HCatalog is a table and storage management layer for Hadoop that enables users with different data processing tools Pig, MapReduce, and Hive to more easily read and write data on the grid. HCatalog’s table abstraction presents users with a relational view of data in the Hadoop distributed file system (HDFS) and ensures that users need not worry about where or in what format their data is stored RCFile format, text files, SequenceFiles, or ORC files.

HCatalog supports reading and writing files in any format for which a SerDe (serializer-deserializer) can be written. By default, HCatalog supports RCFile, CSV, JSON, and SequenceFile, and ORC file formats. To use a custom format, you must provide the InputFormat, OutputFormat, and SerDe.

HCatalog Architecture

HCatalog is built on top of the Hive metastore and incorporates Hive's DDL. HCatalog provides read and write interfaces for Pig and MapReduce and uses Hive's command line interface for issuing data definition and metadata exploration commands.

Interfaces

The HCatalog interface for Pig consists of HCatLoader and HCatStorer, which implement the Pig load and store interfaces respectively.

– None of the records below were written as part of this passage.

-- B replaces A's stream (per element, probe the running counter at p - x for all 21
-- powers of three, then insert) by one full Counter built first and a combinatorial
-- pass over powers × distinct values (C(ca,2) on the diagonal, ca·c[p-a] once via the
-- p-a > a guard); measurably faster by a constant factor (fewer dict operations).

-- ===== PORT A =====
-- inner 'for _ in range(21)' body: count += counter[p - i] (defaultdict: a missing
-- key is inserted with 0 by the read — setdefault), p *= 3; state (counter, count, p)
def stepInnerA (i : Int) (s : PySem.Dict Int Int × Int × Int) :
    PySem.Dict Int Int × Int × Int :=
  (s.1.setdefault (s.2.2 - i) 0,
   s.2.1 + (s.1.setdefault (s.2.2 - i) 0).getD (s.2.2 - i) 0,
   s.2.2 * 3)

-- outer loop body: run the 21-step inner loop from p = 1, then counter[i] += 1
def stepOuterA (st : PySem.Dict Int Int × Int) (i : Int) : PySem.Dict Int Int × Int :=
  let inner := (PySem.List.pyRange 0 21 1).foldl (fun s _ => stepInnerA i s) (st.1, st.2, 1)
  (inner.1.modify i 0 (· + 1), inner.2.1)

def solve (N : Int) (wealth : List Int) : Int :=
  (wealth.foldl stepOuterA (PySem.Dict.empty, 0)).2

-- ===== PORT B =====
-- body of 'for _ in range(21)': the inner 'for a, ca in c.items()' accumulation, then p *= 3
def stepB (c : PySem.Dict Int Int) (st : Int × Int) : Int × Int :=
  (c.items.foldl (fun total aca =>
      if st.2 - aca.1 = aca.1 then
        total + PySem.Int.floordiv (aca.2 * (aca.2 - 1)) 2
      else if st.2 - aca.1 > aca.1 then
        total + aca.2 * c.getD (st.2 - aca.1) 0
      else total) st.1,
   st.2 * 3)

def solve_alt (N : Int) (wealth : List Int) : Int :=
  let c : PySem.Dict Int Int := PySem.Dict.counter wealth
  ((PySem.List.pyRange 0 21 1).foldl (fun st _ => stepB c st) (0, 1)).1

-- ===== PRECONDITION & SPEC =====
def Spec_solve (N : Int) (wealth : List Int) (out : Int) : Prop := out = solve_alt N wealth
instance (N : Int) (wealth : List Int) (out : Int) : Decidable (Spec_solve N wealth out) := by unfold Spec_solve; infer_instance

-- ===== CLAIM (what is proved, stated in full; the proofs are below) =====
def Claim_equal_solve : Prop := ∀ (N : Int) (wealth : List Int), Dom_solve N wealth → Spec_solve N wealth (solve N wealth)

-- ===== LEMMAS AND PROOFS =====

-- the successive values of p: p, 3p, 9p, … (n terms)
def powseq (p : Int) : Nat → List Int
  | 0 => []
  | n + 1 => p :: powseq (p * 3) n

-- B's per-value contribution for target sum p, phrased on the plain list
def hval (xs : List Int) (p a : Int) : Int :=
  if p - a = a then PySem.Int.floordiv ((xs.count a : Int) * ((xs.count a : Int) - 1)) 2
  else if p - a > a then (xs.count a : Int) * (xs.count (p - a) : Int)
  else 0

-- number of ordered "later element x against earlier element y" hits with y + x = p
def pairsSum (p : Int) : List Int → Int
  | [] => 0
  | x :: r => (r.count (p - x) : Int) + pairsSum p r

-- A's abstract count, one target sum p, prefix pre already seen
def AGp (p : Int) : List Int → List Int → Int
  | _pre, [] => 0
  | pre, x :: r => (pre.count (p - x) : Int) + AGp p (pre ++ [x]) r

-- A's abstract count over all 21 powers
def AG : List Int → List Int → Int
  | _pre, [] => 0
  | pre, x :: r =>
      ((powseq 1 21).map (fun q => (pre.count (q - x) : Int))).sum + AG (pre ++ [x]) r

-- the dict holds exactly the multiplicities of pre
def pvInv (d : PySem.Dict Int Int) (pre : List Int) : Prop :=
  ∀ v, d.getD v 0 = (pre.count v : Int)

lemma pvInv_setdefault (d : PySem.Dict Int Int) (pre : List Int) (k : Int)
    (h : pvInv d pre) : pvInv (d.setdefault k 0) pre := by
  intro v
  by_cases hv : v = k
  · subst hv; rw [PySem.Dict.getD_setdefault_self]; exact h v
  · rw [PySem.Dict.getD_eq_get?_getD, PySem.Dict.get?_setdefault_of_ne _ _ hv,
      ← PySem.Dict.getD_eq_get?_getD]
    exact h v

lemma innerA_spec (l : List Int) (x : Int) (d : PySem.Dict Int Int) (pre : List Int)
    (c p : Int) (h : pvInv d pre) :
    pvInv ((l.foldl (fun s _ => stepInnerA x s) (d, c, p)).1) pre ∧
      (l.foldl (fun s _ => stepInnerA x s) (d, c, p)).2.1 =
        c + ((powseq p l.length).map (fun q => (pre.count (q - x) : Int))).sum := by
  induction l generalizing d c p with
  | nil => exact ⟨h, by simp [powseq]⟩
  | cons a l ih =>
    rw [List.foldl_cons]
    have hsd : pvInv (d.setdefault (p - x) 0) pre := pvInv_setdefault d pre _ h
    have hstep : stepInnerA x (d, c, p) =
        (d.setdefault (p - x) 0, c + (pre.count (p - x) : Int), p * 3) := by
      unfold stepInnerA
      simp only []
      rw [PySem.Dict.getD_setdefault_self, h (p - x)]
    rw [hstep]
    obtain ⟨h1, h2⟩ := ih (d.setdefault (p - x) 0) (c + (pre.count (p - x) : Int)) (p * 3) hsd
    refine ⟨h1, ?_⟩
    rw [h2]
    simp only [List.length_cons, powseq, List.map_cons, List.sum_cons]
    ring

lemma pvInv_modify (d : PySem.Dict Int Int) (pre : List Int) (x : Int)
    (h : pvInv d pre) : pvInv (d.modify x 0 (· + 1)) (pre ++ [x]) := by
  intro v
  rw [PySem.Dict.getD_modify]
  by_cases hv : v = x
  · subst hv
    simp [h v, List.count_append]
  · simp [hv, h v, List.count_append, List.count_singleton']
    omega

lemma outerA_spec (xs : List Int) (d : PySem.Dict Int Int) (pre : List Int) (c : Int)
    (h : pvInv d pre) :
    (xs.foldl stepOuterA (d, c)).2 = c + AG pre xs := by
  induction xs generalizing d pre c with
  | nil => simp [AG]
  | cons x xs ih =>
    rw [List.foldl_cons]
    have hlen : (PySem.List.pyRange 0 21 1).length = 21 := by decide
    obtain ⟨h1, h2⟩ := innerA_spec (PySem.List.pyRange 0 21 1) x d pre c 1 h
    have hso : stepOuterA (d, c) x =
        (((PySem.List.pyRange 0 21 1).foldl (fun s _ => stepInnerA x s) (d, c, 1)).1.modify x 0 (· + 1),
         c + ((powseq 1 (PySem.List.pyRange 0 21 1).length).map
            (fun q => (pre.count (q - x) : Int))).sum) := by
      unfold stepOuterA
      simp only []
      rw [h2]
    rw [hso, ih _ (pre ++ [x]) _ (pvInv_modify _ _ _ h1), hlen]
    simp only [AG]
    ring

lemma solve_eq_AG (N : Int) (wealth : List Int) : solve N wealth = AG [] wealth := by
  unfold solve
  rw [outerA_spec wealth PySem.Dict.empty [] 0 (fun v => by simp [PySem.Dict.getD_empty])]
  simp

lemma AG_eq_sum_AGp (xs pre : List Int) :
    AG pre xs = ((powseq 1 21).map (fun p => AGp p pre xs)).sum := by
  induction xs generalizing pre with
  | nil => simp [AG, AGp]
  | cons x r ih =>
    simp only [AG, AGp, ih (pre ++ [x]), PySem.List.sum_map_add_int]

lemma singleton_count_sum (r : List Int) (x p : Int) :
    (r.map (fun y => (([x].count (p - y) : Nat) : Int))).sum = (r.count (p - x) : Int) := by
  induction r with
  | nil => simp
  | cons y r ih =>
    rw [List.map_cons, List.sum_cons, ih]
    simp only [List.count_cons, List.count_nil, beq_iff_eq]
    push_cast
    split_ifs with h1 h2 h2 <;> omega

lemma AGp_eq_cross_add_pairs (p : Int) (xs pre : List Int) :
    AGp p pre xs = (xs.map (fun x => (pre.count (p - x) : Int))).sum + pairsSum p xs := by
  induction xs generalizing pre with
  | nil => simp [AGp, pairsSum]
  | cons x r ih =>
    simp only [AGp, pairsSum, ih (pre ++ [x]), List.map_cons, List.sum_cons]
    have hsplit : (r.map (fun y => ((pre ++ [x]).count (p - y) : Int))).sum =
        (r.map (fun y => (pre.count (p - y) : Int))).sum +
          (r.map (fun y => (([x].count (p - y) : Nat) : Int))).sum := by
      rw [← PySem.List.sum_map_add_int]
      refine congrArg List.sum (List.map_congr_left ?_)
      intro y _
      rw [List.count_append]
      push_cast
      ring
    rw [hsplit, singleton_count_sum]
    ring

lemma AGp_nil : ∀ (p : Int) (xs : List Int), AGp p [] xs = pairsSum p xs := by
  intro p xs
  rw [AGp_eq_cross_add_pairs]
  simp

lemma sum_ite_point (S : List Int) (t v : Int) :
    ((S.map (fun a => if a = t then v else 0)).sum) = (S.count t : Int) * v := by
  induction S with
  | nil => simp
  | cons a S ih =>
    simp only [List.map_cons, List.sum_cons, ih, List.count_cons]
    by_cases ha : a = t
    · subst ha; simp; ring
    · simp [ha]

lemma floordiv_choose2_succ (n : Int) :
    PySem.Int.floordiv ((n + 1) * n) 2 = PySem.Int.floordiv (n * (n - 1)) 2 + n := by
  rw [PySem.Int.floordiv_eq_ediv_of_pos (by norm_num : (0:Int) < 2),
    PySem.Int.floordiv_eq_ediv_of_pos (by norm_num : (0:Int) < 2)]
  have h : (n + 1) * n = n * (n - 1) + n * 2 := by ring
  rw [h, Int.add_mul_ediv_right _ _ (by norm_num : (2:Int) ≠ 0)]

lemma hval_nil (p a : Int) : hval [] p a = 0 := by
  unfold hval
  split_ifs <;> simp [PySem.Int.floordiv]

lemma hval_cons (x : Int) (r : List Int) (p a : Int) :
    hval (x :: r) p a = hval r p a +
      ((if a = x ∧ x ≤ p - x then (r.count (p - x) : Int) else 0) +
       (if a = p - x ∧ p - x < x then (r.count (p - x) : Int) else 0)) := by
  have hc : ∀ b : Int, (((x :: r).count b : Nat) : Int) = (r.count b : Int) + (if b = x then 1 else 0) := by
    intro b
    by_cases hbx : b = x
    · simp [hbx]
    · simp only [List.count_cons, beq_iff_eq]
      rw [if_neg (fun h => hbx h.symm), if_neg hbx]
      simp
  unfold hval
  rw [hc a, hc (p - a)]
  by_cases h1 : p - a = a
  · rw [if_pos h1, if_pos h1]
    by_cases hax : a = x
    · have hra : r.count (p - x) = r.count a := by rw [show p - x = a by omega]
      rw [if_pos hax, if_pos ⟨hax, by omega⟩, if_neg (by omega : ¬(a = p - x ∧ p - x < x)), hra]
      have he : ((r.count a : Int) + 1) * ((r.count a : Int) + 1 - 1) = ((r.count a : Int) + 1) * (r.count a : Int) := by ring
      rw [he, floordiv_choose2_succ]
      ring
    · rw [if_neg hax, if_neg (by tauto : ¬(a = x ∧ x ≤ p - x)),
        if_neg (by rintro ⟨h2, h3⟩; exact hax (by omega) : ¬(a = p - x ∧ p - x < x))]
      ring_nf
  · rw [if_neg h1, if_neg h1]
    by_cases h2 : p - a > a
    · rw [if_pos h2, if_pos h2]
      by_cases hax : a = x
      · have hra : r.count (p - x) = r.count (p - a) := by rw [show p - x = p - a by omega]
        rw [if_pos hax, if_neg (by omega : ¬ (p - a = x)), if_pos ⟨hax, by omega⟩,
          if_neg (by omega : ¬(a = p - x ∧ p - x < x)), hra]
        ring
      · by_cases hpa : p - a = x
        · have hra : r.count (p - x) = r.count a := by rw [show p - x = a by omega]
          rw [if_neg hax, if_pos hpa, if_neg (by tauto : ¬(a = x ∧ x ≤ p - x)),
            if_pos ⟨by omega, by omega⟩, hra]
          ring
        · rw [if_neg hax, if_neg hpa, if_neg (by tauto : ¬(a = x ∧ x ≤ p - x)),
            if_neg (by rintro ⟨hu, hv⟩; exact hpa (by omega) : ¬(a = p - x ∧ p - x < x))]
          ring
    · rw [if_neg h2, if_neg h2, if_neg (by omega : ¬(a = x ∧ x ≤ p - x)),
        if_neg (by omega : ¬(a = p - x ∧ p - x < x))]
      ring

lemma pairs_eq_sum (p : Int) (xs S : List Int) (hnd : S.Nodup)
    (hsub : ∀ y ∈ xs, y ∈ S) :
    ((S.map (fun a => hval xs p a)).sum) = pairsSum p xs := by
  induction xs with
  | nil =>
    rw [show S.map (fun a => hval [] p a) = S.map (fun _ => (0 : Int)) from
      List.map_congr_left (fun a _ => hval_nil p a)]
    simp [pairsSum]
  | cons x r ih =>
    have hsub' : ∀ y ∈ r, y ∈ S := fun y hy => hsub y (List.mem_cons_of_mem x hy)
    have hx : x ∈ S := hsub x List.mem_cons_self
    simp only [hval_cons]
    rw [PySem.List.sum_map_add_int S (fun a => hval r p a) _, ih hsub',
      PySem.List.sum_map_add_int S (fun a => if a = x ∧ x ≤ p - x then (r.count (p - x) : Int) else 0) _]
    simp only [pairsSum]
    by_cases hc : x ≤ p - x
    · have e1 : S.map (fun a => if a = x ∧ x ≤ p - x then (r.count (p - x) : Int) else 0)
          = S.map (fun a => if a = x then (r.count (p - x) : Int) else 0) :=
        List.map_congr_left (fun a _ => by by_cases h : a = x <;> simp [h, hc])
      have e2 : S.map (fun a => if a = p - x ∧ p - x < x then (r.count (p - x) : Int) else 0)
          = S.map (fun _ => (0 : Int)) :=
        List.map_congr_left (fun a _ => by rw [if_neg (by omega : ¬(a = p - x ∧ p - x < x))])
      rw [e1, e2, sum_ite_point, List.count_eq_one_of_mem hnd hx]
      simp
      ring
    · have e1 : S.map (fun a => if a = x ∧ x ≤ p - x then (r.count (p - x) : Int) else 0)
          = S.map (fun _ => (0 : Int)) :=
        List.map_congr_left (fun a _ => by rw [if_neg (by omega : ¬(a = x ∧ x ≤ p - x))])
      have e2 : S.map (fun a => if a = p - x ∧ p - x < x then (r.count (p - x) : Int) else 0)
          = S.map (fun a => if a = p - x then (r.count (p - x) : Int) else 0) :=
        List.map_congr_left (fun a _ => by by_cases h : a = p - x <;> simp [h]; omega)
      rw [e1, e2, sum_ite_point]
      by_cases hm : p - x ∈ S
      · rw [List.count_eq_one_of_mem hnd hm]
        simp
        ring
      · have hr0 : r.count (p - x) = 0 := List.count_eq_zero.mpr (fun hmem => hm (hsub' _ hmem))
        rw [List.count_eq_zero.mpr hm, hr0]
        simp

lemma itemsB_spec (wealth : List Int) (total p : Int) :
    ((PySem.Dict.counter wealth : PySem.Dict Int Int).items.foldl (fun total aca =>
      if p - aca.1 = aca.1 then
        total + PySem.Int.floordiv (aca.2 * (aca.2 - 1)) 2
      else if p - aca.1 > aca.1 then
        total + aca.2 * (PySem.Dict.counter wealth : PySem.Dict Int Int).getD (p - aca.1) 0
      else total) total) =
      total + ((PySem.Set.ofList wealth).map (fun a => hval wealth p a)).sum := by
  rw [PySem.Dict.items_counter, List.foldl_map]
  have hfun : (fun (total : Int) (a : Int) =>
      if p - (a, (wealth.count a : Int)).1 = (a, (wealth.count a : Int)).1 then
        total + PySem.Int.floordiv ((a, (wealth.count a : Int)).2 * ((a, (wealth.count a : Int)).2 - 1)) 2
      else if p - (a, (wealth.count a : Int)).1 > (a, (wealth.count a : Int)).1 then
        total + (a, (wealth.count a : Int)).2 * (PySem.Dict.counter wealth : PySem.Dict Int Int).getD (p - (a, (wealth.count a : Int)).1) 0
      else total) = fun total a => total + hval wealth p a := by
    funext total a
    simp only []
    unfold hval
    rw [PySem.Dict.getD_counter]
    split_ifs <;> ring
  rw [hfun, PySem.List.foldl_add]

HCatLoader accepts a table to read data from; you can indicate which partitions to scan by immediately following the load statement with a partition filter statement. HCatStorer accepts a table to write to and optionally a specification of partition keys to create a new partition. You can write to a single partition by specifying the partition key(s) and value(s) in the STORE clause; and you can write to multiple partitions if the partition key(s) are columns in the data being stored. HCatLoader is implemented on top of HCatInputFormat and HCatStorer is implemented on top of HCatOutputFormat. (See Load and Store Interfaces.)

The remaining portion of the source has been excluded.